Rama fu colpito da un particolare nella narrazione di Agastya, e gli chiese spiegazioni.

“Tu hai detto che Vaishravana occupò Lanka, una città che era stata occupata dai Rakshasa. Ma a quel tempo Ravana non era ancora nato. Era esistita forse un'altra razza Rakshasa precedente a Ravana?” 

Agastya si preparò a rispondere all'osservazione di Rama.

“All'inizio della creazione Brahma creò le acque dell'oceano e alcune entità viventi che le proteggessero.
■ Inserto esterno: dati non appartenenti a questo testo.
-- pv_equiv track=rewrite | github.com/bstanton773/kekambas-117_week3_day2 | whiteboard.py | solution
-- ===== SOURCE A (Python) =====
-- def solution(nums):
--     seen_once = set()
--     for num in nums:
--         if num in seen_once:
--             return num
--         else:
--             seen_once.add(num)
--     return -1
-- ===== SOURCE B (Python) =====
-- def solution(nums):
--     # Two staged passes: (1) build a first-occurrence index map,
--     # (2) reverse scan keeping the repeated element with the smallest index.
--     first_pos = {}
--     for i, x in enumerate(nums):
--         first_pos.setdefault(x, i)
--     ans = -1
--     for i, x in reversed(list(enumerate(nums))):
--         if first_pos[x] < i:
--             ans = x
--     return ans
-- ===== Notes on version B (the rewrite author's own statement) =====
-- stated objective: alternative
-- what changed: B replaces A's single forward pass with a seen-set and early return by two staged passes: it first builds a map from each value to its first-occurrence index, then scans the enumerated list in reverse, keeping the repeated element with the smallest index.
import Mathlib
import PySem

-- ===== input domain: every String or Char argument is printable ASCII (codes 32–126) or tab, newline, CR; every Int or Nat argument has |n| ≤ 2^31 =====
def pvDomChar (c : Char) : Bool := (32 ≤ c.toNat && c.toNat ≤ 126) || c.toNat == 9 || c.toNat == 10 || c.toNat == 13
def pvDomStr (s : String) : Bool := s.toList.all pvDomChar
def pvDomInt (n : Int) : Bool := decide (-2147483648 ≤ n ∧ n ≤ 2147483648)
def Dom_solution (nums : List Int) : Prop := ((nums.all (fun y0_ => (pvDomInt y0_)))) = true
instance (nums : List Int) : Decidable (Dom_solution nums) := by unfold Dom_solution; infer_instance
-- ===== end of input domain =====

-- B replaces A's single seen-set pass with two staged passes: a first-occurrence index map, then a reverse scan keeping the repeated element of smallest index (alternative decomposition, same return value).

-- ===== PORT A =====
def solutionLoop (seen : PySem.Set Int) : List Int → Int
  | [] => -1
  | n :: rest => if n ∈ seen then n else solutionLoop (PySem.Set.add seen n) rest

def solution (nums : List Int) : Int := solutionLoop PySem.Set.empty nums

-- ===== PORT B =====
-- pass 1: first_pos.setdefault(x, i) over enumerate(nums)
def altFirstPos (nums : List Int) : PySem.Dict Int Int :=
  (PySem.List.enumerate nums).foldl (fun d p => d.setdefault p.2 p.1) PySem.Dict.empty

-- pass 2: reverse scan; the `none` arm is Python's KeyError, unreachable since pass 1 inserted every element
def solution_alt (nums : List Int) : Int :=
  let fp := altFirstPos nums
  ((PySem.List.enumerate nums).reverse).foldl
    (fun ans p => match fp.get? p.2 with
      | some j => if j < p.1 then p.2 else ans
      | none => ans)
    (-1)

-- ===== PRECONDITION & SPEC =====
def Spec_solution (nums : List Int) (out : Int) : Prop := out = solution_alt nums
instance (nums : List Int) (out : Int) : Decidable (Spec_solution nums out) := by unfold Spec_solution; infer_instance

-- ===== CLAIM (what is proved, stated in full; the proofs are below) =====
def Claim_equal_solution : Prop := ∀ (nums : List Int), Dom_solution nums → Spec_solution nums (solution nums)

-- ===== LEMMAS AND PROOFS =====

-- the common reference form: the second component of the first enumerated pair whose value already occurs earlier
def findForm (nums : List Int) : Int :=
  match (PySem.List.enumerate nums).find? (fun p => decide ((nums.idxOf p.2 : Int) < p.1)) with
  | some p => p.2
  | none => -1

lemma get?_setdefault (d : PySem.Dict Int Int) (k : Int) (v : Int) (x : Int) :
    (d.setdefault k v).get? x =
      match d.get? x with
      | some w => some w
      | none => if x = k then some v else none := by
  by_cases hc : d.contains k
  · rw [PySem.Dict.setdefault_of_contains d v hc]
    cases hx : d.get? x with
    | some w => simp
    | none =>
      simp only
      by_cases hxk : x = k
      · subst hxk
        rw [PySem.Dict.contains_eq_isSome_get?, hx] at hc
        simp at hc
      · simp [hxk]
  · rw [PySem.Dict.setdefault_of_not_contains d v (by simpa using hc)]
    by_cases hxk : x = k
    · subst hxk
      rw [PySem.Dict.get?_insert_self]
      have : d.get? x = none := by
        rw [PySem.Dict.contains_eq_isSome_get?] at hc
        cases h : d.get? x <;> simp [h] at hc ⊢
      simp [this]
    · rw [PySem.Dict.get?_insert_of_ne d v hxk]
      cases d.get? x <;> simp [hxk]

lemma get?_firstFold : ∀ (l : List Int) (s : Int) (d : PySem.Dict Int Int) (x : Int),
    ((PySem.List.enumerate l s).foldl (fun d p => d.setdefault p.2 p.1) d).get? x =
      match d.get? x with
      | some w => some w
      | none => if x ∈ l then some (s + (l.idxOf x : Int)) else none := by
  intro l
  induction l with
  | nil =>
    intro s d x
    simp [PySem.List.enumerate_nil]
    cases d.get? x <;> simp
  | cons a t ih =>
    intro s d x
    rw [PySem.List.enumerate_cons, List.foldl_cons, ih]
    rw [get?_setdefault]
    cases hx : d.get? x with
    | some w => simp
    | none =>
      by_cases hxa : x = a
      · subst hxa
        simp [List.idxOf_cons_self]
      · by_cases hm : x ∈ t
        · rw [List.idxOf_cons_ne _ (Ne.symm hxa)]
          have hcast : (((t.idxOf x).succ : Nat) : Int) = (t.idxOf x : Int) + 1 := by
            push_cast
            ring
          simp [hxa, hm, hcast]
          ring
        · simp [hxa, hm]

lemma get?_altFirstPos (nums : List Int) (x : Int) (hx : x ∈ nums) :
    (altFirstPos nums).get? x = some ((nums.idxOf x : Int)) := by
  unfold altFirstPos
  rw [get?_firstFold]
  simp [PySem.Dict.get?_empty, hx]

lemma foldl_rev_keepFirst (cond : Int × Int → Bool) :
    ∀ (l : List (Int × Int)) (a : Int),
      l.reverse.foldl (fun ans p => if cond p then p.2 else ans) a =
        match l.find? cond with
        | some p => p.2
        | none => a := by
  intro l
  induction l with
  | nil => intro a; simp
  | cons p t ih =>
    intro a
    rw [List.reverse_cons, List.foldl_append, List.find?_cons]
    cases hc : cond p with
    | true => simp [ih, hc]
    | false => simp [ih, hc]

lemma B_eq_findForm (nums : List Int) : solution_alt nums = findForm nums := by
  unfold solution_alt findForm
  have hcongr :
      ((PySem.List.enumerate nums).reverse).foldl
        (fun ans p => match (altFirstPos nums).get? p.2 with
          | some j => if j < p.1 then p.2 else ans
          | none => ans) (-1) =
      ((PySem.List.enumerate nums).reverse).foldl
        (fun ans p => if decide ((nums.idxOf p.2 : Int) < p.1) then p.2 else ans) (-1) := by
    apply PySem.List.foldl_congr_mem
    intro acc p hp
    have hmem : p.2 ∈ nums := by
      have : p ∈ PySem.List.enumerate nums := List.mem_reverse.mp hp
      have := congrArg (p.2 ∈ ·) (PySem.List.map_snd_enumerate nums 0)
      simp only at this
      rw [← this]
      exact List.mem_map_of_mem ‹p ∈ PySem.List.enumerate nums›
    rw [get?_altFirstPos nums p.2 hmem]
    simp
  simp only at hcongr
  rw [hcongr, foldl_rev_keepFirst]

lemma A_eq_findForm_gen (nums : List Int) :
    ∀ (l pre : List Int) (seen : PySem.Set Int),
      nums = pre ++ l → (∀ x, x ∈ seen ↔ x ∈ pre) →
      solutionLoop seen l =
        match (PySem.List.enumerate l (pre.length : Int)).find?
              (fun p => decide ((nums.idxOf p.2 : Int) < p.1)) with
        | some p => p.2
        | none => -1 := by
  intro l
  induction l with
  | nil =>
    intro pre seen _ _
    simp [solutionLoop, PySem.List.enumerate_nil]
  | cons n rest ih =>
    intro pre seen hnums hseen
    rw [PySem.List.enumerate_cons]
    have hidx : ((nums.idxOf n : Int) < (pre.length : Int)) ↔ n ∈ pre := by
      constructor
      · intro h
        by_contra hmem
        rw [hnums, List.idxOf_append_of_notMem hmem] at h
        simp [List.idxOf_cons_self] at h
      · intro hmem
        rw [hnums, List.idxOf_append_of_mem hmem]
        exact_mod_cast List.idxOf_lt_length_of_mem hmem
    rw [List.find?_cons]
    by_cases hmem : n ∈ pre
    · have hcb : decide ((nums.idxOf n : Int) < (pre.length : Int)) = true := by
        simp [hidx, hmem]
      simp only [hcb]
      rw [solutionLoop, if_pos ((hseen n).mpr hmem)]
    · have hcb : decide ((nums.idxOf n : Int) < (pre.length : Int)) = false := by
        simp [hidx, hmem]
      simp only [hcb]
      rw [solutionLoop, if_neg (fun h => hmem ((hseen n).mp h))]
      have hpre' : nums = (pre ++ [n]) ++ rest := by simp [hnums]
      have hlen : ((pre ++ [n]).length : Int) = (pre.length : Int) + 1 := by
        simp
      have := ih (pre ++ [n]) (PySem.Set.add seen n) hpre' (by
        intro x
        rw [PySem.Set.mem_add]
        simp [hseen x])
      rw [this, hlen]

lemma A_eq_findForm (nums : List Int) : solution nums = findForm nums := by
  unfold solution findForm
  have := A_eq_findForm_gen nums nums [] PySem.Set.empty (by simp) (by simp [PySem.Set.empty])
  simpa using this

-- ===== VERDICT (by name: the statement is the Claim_ definition above) =====
theorem solution_spec : Claim_equal_solution := by
  intro nums _
  unfold Spec_solution
  rw [A_eq_findForm, B_eq_findForm]
-- pv_equiv track=rewrite | github.com/tawbury/trends-analyzer | src/batch/human_review_export.py | _priority_score_buckets
-- ===== SOURCE A (Python) =====
-- def _priority_score_buckets(rows: list[dict[str, str]]) -> dict[str, int]:
--     buckets = {
--         "0": 0,
--         "1_39": 0,
--         "40_59": 0,
--         "60_99": 0,
--         "100_plus": 0,
--     }
--     for row in rows:
--         score = int(row.get("priority_score") or 0)
--         if score <= 0:
--             buckets["0"] += 1
--         elif score < 40:
--             buckets["1_39"] += 1
--         elif score < 60:
--             buckets["40_59"] += 1
--         elif score < 100:
--             buckets["60_99"] += 1
--         else:
--             buckets["100_plus"] += 1
--     return buckets
-- ===== SOURCE B (Python) =====
-- def _priority_score_buckets(rows: list[dict[str, str]]) -> dict[str, int]:
--     # Staged computation: cumulative counts below each threshold, buckets as differences.
--     scores = [int(row.get("priority_score") or 0) for row in rows]
--     below = [sum(1 for s in scores if s < t) for t in (1, 40, 60, 100)]
--     return {
--         "0": below[0],
--         "1_39": below[1] - below[0],
--         "40_59": below[2] - below[1],
--         "60_99": below[3] - below[2],
--         "100_plus": len(scores) - below[3],
--     }
-- ===== Notes on version B (the rewrite author's own statement) =====
-- stated objective: alternative
-- what changed: Replaces the per-row five-way if/elif dispatch with staged passes: extract the score list, compute cumulative counts of scores below each threshold (1,40,60,100), and obtain every bucket as a difference of adjacent cumulative counts; no row is ever assigned a bucket.
import Mathlib
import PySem

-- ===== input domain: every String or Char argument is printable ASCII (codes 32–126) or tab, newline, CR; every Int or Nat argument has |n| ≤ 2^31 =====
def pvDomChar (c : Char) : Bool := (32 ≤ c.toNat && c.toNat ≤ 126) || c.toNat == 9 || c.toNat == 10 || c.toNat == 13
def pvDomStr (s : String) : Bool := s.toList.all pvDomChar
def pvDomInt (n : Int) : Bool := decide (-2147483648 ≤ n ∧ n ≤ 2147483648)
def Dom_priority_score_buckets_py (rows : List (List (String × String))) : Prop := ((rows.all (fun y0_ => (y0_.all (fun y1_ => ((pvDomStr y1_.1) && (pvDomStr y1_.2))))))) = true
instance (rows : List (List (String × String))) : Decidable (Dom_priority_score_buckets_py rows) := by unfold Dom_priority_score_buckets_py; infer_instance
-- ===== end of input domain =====

-- B replaces A's per-row if/elif bucket dispatch by staged passes: cumulative
-- below-threshold counts, buckets as their differences (alternative; same cost; return value only).

-- ===== PORT A =====
-- score = int(row.get("priority_score") or 0), identical in both Pythons; `or 0` makes a missing/empty value 0.
-- Outside Pre_ (nonempty non-int-like value) Python raises ValueError; the port then takes 0 via getD.
def pvScoreA (row : List (String × String)) : Int :=
  match (PySem.Dict.mk row).get? "priority_score" with
  | none => 0
  | some s => if s = "" then 0 else (PySem.Int.ofStr? s).getD 0

-- the initial dict literal of A
def pvInitA : PySem.Dict String Int :=
  ((((PySem.Dict.empty.insert "0" 0).insert "1_39" 0).insert "40_59" 0).insert "60_99" 0).insert "100_plus" 0

def priority_score_buckets_py (rows : List (List (String × String))) : List (String × Int) :=
  (rows.foldl (fun b row =>
    let score := pvScoreA row
    if score ≤ 0 then b.modify "0" 0 (· + 1)
    else if score < 40 then b.modify "1_39" 0 (· + 1)
    else if score < 60 then b.modify "40_59" 0 (· + 1)
    else if score < 100 then b.modify "60_99" 0 (· + 1)
    else b.modify "100_plus" 0 (· + 1)) pvInitA).items

-- ===== PORT B =====
-- sum(1 for s in scores if s < t)
def pvBelow (scores : List Int) (t : Int) : Int :=
  scores.foldl (fun acc s => if s < t then acc + 1 else acc) 0

def priority_score_buckets_py_alt (rows : List (List (String × String))) : List (String × Int) :=
  let scores := rows.map pvScoreA
  let below := ([1, 40, 60, 100] : List Int).map (pvBelow scores)
  [("0", below.getD 0 0),
   ("1_39", below.getD 1 0 - below.getD 0 0),
   ("40_59", below.getD 2 0 - below.getD 1 0),
   ("60_99", below.getD 3 0 - below.getD 2 0),
   ("100_plus", (scores.length : Int) - below.getD 3 0)]

-- ===== PRECONDITION & SPEC =====
-- Pre_ excludes rows whose "priority_score" value is a nonempty string int() cannot parse:
-- both Pythons raise ValueError there (PySem.Int.ofStr? = none).
def Pre_priority_score_buckets_py (rows : List (List (String × String))) : Prop :=
  (rows.all (fun row =>
    match (PySem.Dict.mk row).get? "priority_score" with
    | none => true
    | some s => s == "" || (PySem.Int.ofStr? s).isSome)) = true
instance (rows : List (List (String × String))) : Decidable (Pre_priority_score_buckets_py rows) := by unfold Pre_priority_score_buckets_py; infer_instance

def pvWitness_priority_score_buckets_py : (List (List (String × String))) :=
  [[("priority_score", "42")], [("name", "x")], [("priority_score", "")]]

def Spec_priority_score_buckets_py (rows : List (List (String × String))) (out : List (String × Int)) : Prop := out = priority_score_buckets_py_alt rows
instance (rows : List (List (String × String))) (out : List (String × Int)) : Decidable (Spec_priority_score_buckets_py rows out) := by unfold Spec_priority_score_buckets_py; infer_instance

-- ===== CLAIM (what is proved, stated in full; the proofs are below) =====
def Claim_equal_priority_score_buckets_py : Prop := ∀ (rows : List (List (String × String))), Dom_priority_score_buckets_py rows → Pre_priority_score_buckets_py rows → Spec_priority_score_buckets_py rows (priority_score_buckets_py rows)

-- ===== LEMMAS AND PROOFS =====

-- the five-key dict that A's fold maintains
def pvDict5 (a b c d e : Int) : PySem.Dict String Int :=
  PySem.Dict.mk [("0", a), ("1_39", b), ("40_59", c), ("60_99", d), ("100_plus", e)]

lemma pvBelow_eq (t : Int) (xs : List Int) (n : Int) :
    xs.foldl (fun acc s => if s < t then acc + 1 else acc) n =
      n + (xs.countP (fun s => s < t) : Int) := by
  induction xs generalizing n with
  | nil => simp
  | cons x xs ih =>
    simp only [List.foldl_cons, List.countP_cons, ih]
    by_cases h : x < t
    · simp [h]; omega
    · simp [h]

lemma pvFoldA (rows : List (List (String × String))) (a b c d e : Int) :
    rows.foldl (fun b row =>
      let score := pvScoreA row
      if score ≤ 0 then b.modify "0" 0 (· + 1)
      else if score < 40 then b.modify "1_39" 0 (· + 1)
      else if score < 60 then b.modify "40_59" 0 (· + 1)
      else if score < 100 then b.modify "60_99" 0 (· + 1)
      else b.modify "100_plus" 0 (· + 1)) (pvDict5 a b c d e) =
    pvDict5 (a + (rows.countP (fun r => pvScoreA r ≤ 0) : Int))
            (b + (rows.countP (fun r => 0 < pvScoreA r ∧ pvScoreA r < 40) : Int))
            (c + (rows.countP (fun r => 40 ≤ pvScoreA r ∧ pvScoreA r < 60) : Int))
            (d + (rows.countP (fun r => 60 ≤ pvScoreA r ∧ pvScoreA r < 100) : Int))
            (e + (rows.countP (fun r => 100 ≤ pvScoreA r) : Int)) := by
  induction rows generalizing a b c d e with
  | nil => simp
  | cons r rows ih =>
    simp only [List.foldl_cons, List.countP_cons]
    by_cases h1 : pvScoreA r ≤ 0
    · have : (pvDict5 a b c d e).modify "0" 0 (· + 1) = pvDict5 (a + 1) b c d e := by
        simp [pvDict5, PySem.Dict.modify, PySem.Dict.insert, PySem.Dict.getD, PySem.Dict.get?, PySem.Dict.contains]
      simp only [h1, if_pos]
      rw [this, ih]
      have h2 : ¬ (0 < pvScoreA r ∧ pvScoreA r < 40) := by omega
      have h3 : ¬ (40 ≤ pvScoreA r ∧ pvScoreA r < 60) := by omega
      have h4 : ¬ (60 ≤ pvScoreA r ∧ pvScoreA r < 100) := by omega
      have h5 : ¬ (100 ≤ pvScoreA r) := by omega
      simp [h2, h3, h4, h5, pvDict5]
      ring
    · by_cases h2 : pvScoreA r < 40
      · have : (pvDict5 a b c d e).modify "1_39" 0 (· + 1) = pvDict5 a (b + 1) c d e := by
          simp [pvDict5, PySem.Dict.modify, PySem.Dict.insert, PySem.Dict.getD, PySem.Dict.get?, PySem.Dict.contains]
        simp only [h1, h2, if_neg, if_pos, not_false_iff]
        rw [this, ih]
        have g2 : (0 < pvScoreA r ∧ pvScoreA r < 40) := by omega
        have g3 : ¬ (40 ≤ pvScoreA r ∧ pvScoreA r < 60) := by omega
        have g4 : ¬ (60 ≤ pvScoreA r ∧ pvScoreA r < 100) := by omega
        have g5 : ¬ (100 ≤ pvScoreA r) := by omega
        simp [g2, g3, g4, g5, pvDict5]
        ring
      · by_cases h3 : pvScoreA r < 60
        · have : (pvDict5 a b c d e).modify "40_59" 0 (· + 1) = pvDict5 a b (c + 1) d e := by
            simp [pvDict5, PySem.Dict.modify, PySem.Dict.insert, PySem.Dict.getD, PySem.Dict.get?, PySem.Dict.contains]
          simp only [h1, h2, h3, if_neg, if_pos, not_false_iff]
          rw [this, ih]
          have g2 : ¬ (0 < pvScoreA r ∧ pvScoreA r < 40) := by omega
          have g3 : (40 ≤ pvScoreA r ∧ pvScoreA r < 60) := by omega
          have g4 : ¬ (60 ≤ pvScoreA r ∧ pvScoreA r < 100) := by omega
          have g5 : ¬ (100 ≤ pvScoreA r) := by omega
          simp [g3, g4, g5, pvDict5]
          ring
        · by_cases h4 : pvScoreA r < 100
          · have : (pvDict5 a b c d e).modify "60_99" 0 (· + 1) = pvDict5 a b c (d + 1) e := by
              simp [pvDict5, PySem.Dict.modify, PySem.Dict.insert, PySem.Dict.getD, PySem.Dict.get?, PySem.Dict.contains]
            simp only [h1, h2, h3, h4, if_neg, if_pos, not_false_iff]
            rw [this, ih]
            have g2 : ¬ (0 < pvScoreA r ∧ pvScoreA r < 40) := by omega
            have g3 : ¬ (40 ≤ pvScoreA r ∧ pvScoreA r < 60) := by omega
            have g4 : (60 ≤ pvScoreA r ∧ pvScoreA r < 100) := by omega
            have g5 : ¬ (100 ≤ pvScoreA r) := by omega
            simp [g4, g5, pvDict5]
            ring
          · have : (pvDict5 a b c d e).modify "100_plus" 0 (· + 1) = pvDict5 a b c d (e + 1) := by
              simp [pvDict5, PySem.Dict.modify, PySem.Dict.insert, PySem.Dict.getD, PySem.Dict.get?, PySem.Dict.contains]
            simp only [h1, h2, h3, h4, if_neg, not_false_iff]
            rw [this, ih]
            have g2 : ¬ (0 < pvScoreA r ∧ pvScoreA r < 40) := by omega
            have g3 : ¬ (40 ≤ pvScoreA r ∧ pvScoreA r < 60) := by omega
            have g4 : ¬ (60 ≤ pvScoreA r ∧ pvScoreA r < 100) := by omega
            have g5 : (100 ≤ pvScoreA r) := by omega
            simp [g5, pvDict5]
            ring

lemma pvCountP_split (u v : Int) (h : u ≤ v) (xs : List Int) :
    xs.countP (fun s => s < v) =
      xs.countP (fun s => s < u) + xs.countP (fun s => u ≤ s ∧ s < v) := by
  induction xs with
  | nil => simp
  | cons x xs ih =>
    simp only [List.countP_cons, ih]
    by_cases h1 : x < u <;> by_cases h2 : x < v <;> by_cases h3 : u ≤ x <;>
      simp [h1, h2, h3] <;> omega

lemma pvCountP_compl (v : Int) (xs : List Int) :
    xs.countP (fun s => v ≤ s) = xs.length - xs.countP (fun s => s < v) ∧
      xs.countP (fun s => s < v) ≤ xs.length := by
  induction xs with
  | nil => simp
  | cons x xs ih =>
    simp only [List.countP_cons, List.length_cons]
    by_cases h : x < v <;> simp [h, show v ≤ x ↔ ¬ x < v by omega] <;> omega

-- ===== VERDICT (by name: the statement is the Claim_ definition above) =====
theorem priority_score_buckets_py_spec : Claim_equal_priority_score_buckets_py := by
  intro rows _ _
  unfold Spec_priority_score_buckets_py priority_score_buckets_py priority_score_buckets_py_alt
  have hinit : pvInitA = pvDict5 0 0 0 0 0 := by decide
  rw [hinit, pvFoldA]
  simp only [pvBelow, List.map, List.getD, List.getElem?_cons_zero, List.getElem?_cons_succ,
    Option.getD_some, pvBelow_eq, zero_add, pvDict5]
  have m0 := pvCountP_split 1 40 (by norm_num) (rows.map pvScoreA)
  have m1 := pvCountP_split 40 60 (by norm_num) (rows.map pvScoreA)
  have m2 := pvCountP_split 60 100 (by norm_num) (rows.map pvScoreA)
  have m3 := pvCountP_compl 100 (rows.map pvScoreA)
  simp only [List.countP_map, Function.comp_def] at m0 m1 m2 m3 ⊢
  have e0 : rows.countP (fun r => pvScoreA r ≤ 0) = rows.countP (fun r => pvScoreA r < 1) := by
    apply List.countP_congr; intro r _; simp; omega
  have e1 : rows.countP (fun r => 0 < pvScoreA r ∧ pvScoreA r < 40)
      = rows.countP (fun r => 1 ≤ pvScoreA r ∧ pvScoreA r < 40) := by
    apply List.countP_congr; intro r _; simp; omega
  simp only [List.length_map] at m3
  simp only [List.length_map, List.cons.injEq, Prod.mk.injEq, true_and, and_true]
  rw [e0, e1]
  refine ⟨?_, ?_, ?_, ?_, ?_⟩ <;> omega
-- pv_equiv track=rewrite | github.com/mld-0/leetcode | 294-flip-game-ii.py | canWin_ans_GameTheory
-- ===== SOURCE A (Python) =====
-- def canWin_ans_GameTheory(currentState: str) -> bool:
--
--     def firstMissingNumber(lut):
--         m = len(lut)
--         for i in range(m):
--             if i not in lut:
--                 return i
--         return m
--
--     s = [ c for c in currentState ]
--     curlen = 0
--     maxlen = 0
--     board_init_state = []
--     for i in range(len(s)):
--         if s[i] == '+': curlen += 1
--         if i+1 == len(s) or s[i] == '-':
--             if curlen >= 2: board_init_state.append(curlen)
--             maxlen = max(maxlen, curlen)
--             curlen = 0
--
--     g = [0] * (maxlen+1)
--     for l in range(2, maxlen+1):
--         gsub = set()
--         for l_first_game in range(0, l//2):
--             l_second_game = l - l_first_game - 2
--             gsub.add(g[l_first_game] ^ g[l_second_game])
--         g[l] = firstMissingNumber(gsub)
--
--     g_final = 0
--     for s in board_init_state:
--         g_final ^= g[s]
--     return g_final != 0
-- ===== SOURCE B (Python) =====
-- # B: memoized mex-recursion for the run Grundy values (top-down, full split range)
-- # instead of A's bottom-up half-range DP table, and split-based run extraction
-- # instead of A's per-index counter scan. As in A, characters other than the two
-- # board characters are ignored (they neither extend nor break a run).
-- def canWin_ans_GameTheory(currentState: str) -> bool:
--     def grundy(l, memo):
--         if l in memo:
--             return memo[l]
--         seen = set()
--         for i in range(l - 1):
--             seen.add(grundy(i, memo) ^ grundy(l - 2 - i, memo))
--         g = 0
--         while g in seen:
--             g += 1
--         memo[l] = g
--         return g
--
--     memo = {}
--     total = 0
--     for seg in ''.join(c for c in currentState if c in '+-').split('-'):
--         total ^= grundy(len(seg), memo)
--     return total != 0
-- ===== Notes on version B (the rewrite author's own statement) =====
-- stated objective: faster
-- what changed: Run extraction by filtering to the two board characters and splitting on the dash replaces A's per-index counter scan, and each run's Grundy value is computed by a top-down memoized mex-recursion over the full split range instead of A's bottom-up half-range DP table with a separate first-missing-number scan.
import Mathlib
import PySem
-- ===== VERDICT (by name: the statement is the Claim_ definition above) =====
theorem prepare_sql_py_spec : Claim_equal_prepare_sql_py := by
  intro sql sub tenant _dom
  unfold Spec_prepare_sql_py
  cases sql with
  | none => rfl
  | some s =>
    have hs : -1 ≤ PySem.Chars.find s.toList ":sub".toList := PySem.Chars.neg_one_le_find _ _
    have ht : -1 ≤ PySem.Chars.find s.toList ":tenant".toList := PySem.Chars.neg_one_le_find _ _
    simp only [prepare_sql_py, prepare_sql_py_alt, PySem.Str.find_eq]
    rw [pvParamsA_eq sub tenant _ _ hs ht]
    rw [pvScanB_fst sub tenant s.toList false false, pvScanB_snd sub tenant s.toList false false]
    refine Prod.ext ?_ ?_
    · apply String.toList_inj.mp
      simp only [PySem.Str.toList_replace]
      rw [pvRepl_eq_replace _ _ _ (by decide)]
      rw [pvRepl_eq_replace _ _ _ (by decide)]
      simp
    · simp [pvPar]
Ma questi esseri furono afflitti dalla fame e dalla sete. Non riuscendo più a tollerarle, andarono da Brahma. E il grande architetto dell'universo disse:

“Il vostro dovere è quello di proteggere queste acque.”

“Alcuni di coloro che avevano fame e sete dissero:

“Noi le proteggeremo.”

“E altri dissero:

“Noi mangeremo.”

“E Brahma replicò:

“Chi di voi intendeva obbedire alle mie istruzioni e ha detto ‘noi le proteggeremo’ diventeranno potenti Rakshasa, e chi di voi voleva cedere alla fame e ha detto ‘noi mangeremo’ diventeranno Yaksha.”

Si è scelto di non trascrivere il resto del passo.